There's plenty of popular bald guys out there.
Name one.
Mussolini.
Khrushchev.
Lex Luthor.
You forgot the Elephant Man.
The Elephant Man.
Cool guys, one and all, Al.
God, how am I going to hide this from Marcie? She's bound to look at my head sooner or later.
Draw her attention away from it.
Paint a picture on your bald spot.
Learn to throw your voice.
Sure, joke if you will, but I love my hair.
Al, my mother saved the curls from my first haircut.
Where are they now that I need them? Well, I will tell you this: I'm gonna fight this with every follicle on my being.
If you bend over, you can signal the troops.
A sea breeze.
Oh, hello.
I see you're not fat and don't have an attitude, so you can't be looking for me, but how can I help you? We just came in to see if we could get some change.
So many places have a rule that you have to buy something.
Well, that's just for the homely.
Say, didn't you used to play football for the Bears? Me? Well, uh yeah.
I knew it.
You just have those rugged good looks of an athlete in his prime.
Yeah.
It never goes away, does it? You know, if it wasn't for this darned bum knee, I'd still be on those Wheaties boxes like you remember me.
But let me get you your change.
Damn this leg! You've seen that guy play football? No, I've just got a soft spot in my heart for guys who are losing their hair.
Would you ever sleep with a bald guy? Oh, God, no.
Ahem.
Here you go.
Thanks, handsome.
Yeah, right.
[CLEARS THROAT.]
Mecca is that way, Al.
Hey, how you doing, Steve? Well, better than last night.
I just ran into two girls who thought I was a football player.
Anyhow, I came down to get some Minoxidil, but you need a prescription.

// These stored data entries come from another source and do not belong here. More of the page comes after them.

-- B rewrites A's carried-accumulator pass as a run-at-a-time scan (inner loop per maximal
-- same-name run, time range merged in one step from the run's first and last entry); both
-- Pythons mutate the first dict of a merged run in place, the equivalence is about the return value.

-- ===== PORT A =====
-- shared primitive accessors (both Pythons use the same d[k] / t.split('-') / l[i] expressions):
-- d[k] (KeyError = missing key excluded by Pre_)
def pvGet (d : List (String × String)) (k : String) : String :=
  PySem.Dict.getD (⟨d⟩ : PySem.Dict String String) k ""
-- t.split('-')  (separator is non-empty, so Python never raises here)
def pvSplitDash (t : String) : List String := (PySem.Str.split? t "-").getD []
-- l[i] (IndexError excluded by Pre_)
def pvSeg (l : List String) (i : Int) : String := (PySem.List.pyGet? l i).getD ""
-- prev['time'] = time_prev[0] + '-' + time_next[1]  (the merge assignment both Pythons contain)
def pvMerge (prev i : List (String × String)) : List (String × String) :=
  (PySem.Dict.insert (⟨prev⟩ : PySem.Dict String String) "time"
    (pvSeg (pvSplitDash (pvGet prev "time")) 0 ++ "-" ++ pvSeg (pvSplitDash (pvGet i "time")) 1)).items

-- the 'for idx,i in enumerate(data_json)' loop, state = (data_json_baru, prev)
def goA : List (List (String × String)) → Nat →
    List (List (String × String)) × List (String × String) →
    List (List (String × String)) × List (String × String)
  | [], _, st => st
  | i :: rest, idx, (baru, prev) =>
      goA rest (idx + 1)
        (if 0 < idx then
           (if pvGet i "name" = pvGet prev "name" then (baru, pvMerge prev i)
            else (baru ++ [prev], i))
         else (baru, i))

def table_reduction (data_json : List (List (String × String))) : List (List (String × String)) :=
  let st := goA data_json 0 ([], [])
  if st.2 = [] then st.1 else st.1 ++ [st.2]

All I could get over the counter was this stuff, Dr.
Fur.
[WATCH BEEPS.]
Oh, time to feed and seed.
Ooh, I can feel it working.
Smells like dog food.
If I thought it would grow hair, I'd put your socks on my head.
You want some? No-ho-ho-ho.
Get away from me, Peg.
It's not Tuesday.
Al, honey, get up.
Something smells.
I think Buck threw up in the house, but I can't find it.
Oh, well, it'll turn up or it won't.
I wish you took that attitude on our sex nights.
Well, I'm gonna go finish my nap upstairs.
Get away from me.
Leave me alone.
[DOORBELL RINGS.]
AL: Get off of me! Oh, hi, Marce.
Oh, Peggy.
I'm so worried about Steve.
He's acting very strangely.
Last night we had sex, and he wore a sombrero.
Ooh, the ribbed kind? On his head, Peggy.
It's a hat.
Oh.
Well, you've got to put your foot down.
If I didn't, Al would still be wearing the Walkman.
Well, that's not all.
Steve insists we turn the light off when we make love.
Well, that was one of the few rules Al and I both agreed to.
Peggy, I'm really worried.
Usually on Monday nights, Steve and I go to see an art film.
Instead, he took me to an Elmer Fudd retrospective and all Steve kept saying was, "Isn't he sexy?" You think he's having an affair? Oh, don't worry, Marce.
Strange behavior in men doesn't necessarily mean anything.
The smallest things upset them.
You know, their favorite team loses, the car doesn't start, you lose your cigarette in his pudding Well, I'm telling you, Steve has something on his mind.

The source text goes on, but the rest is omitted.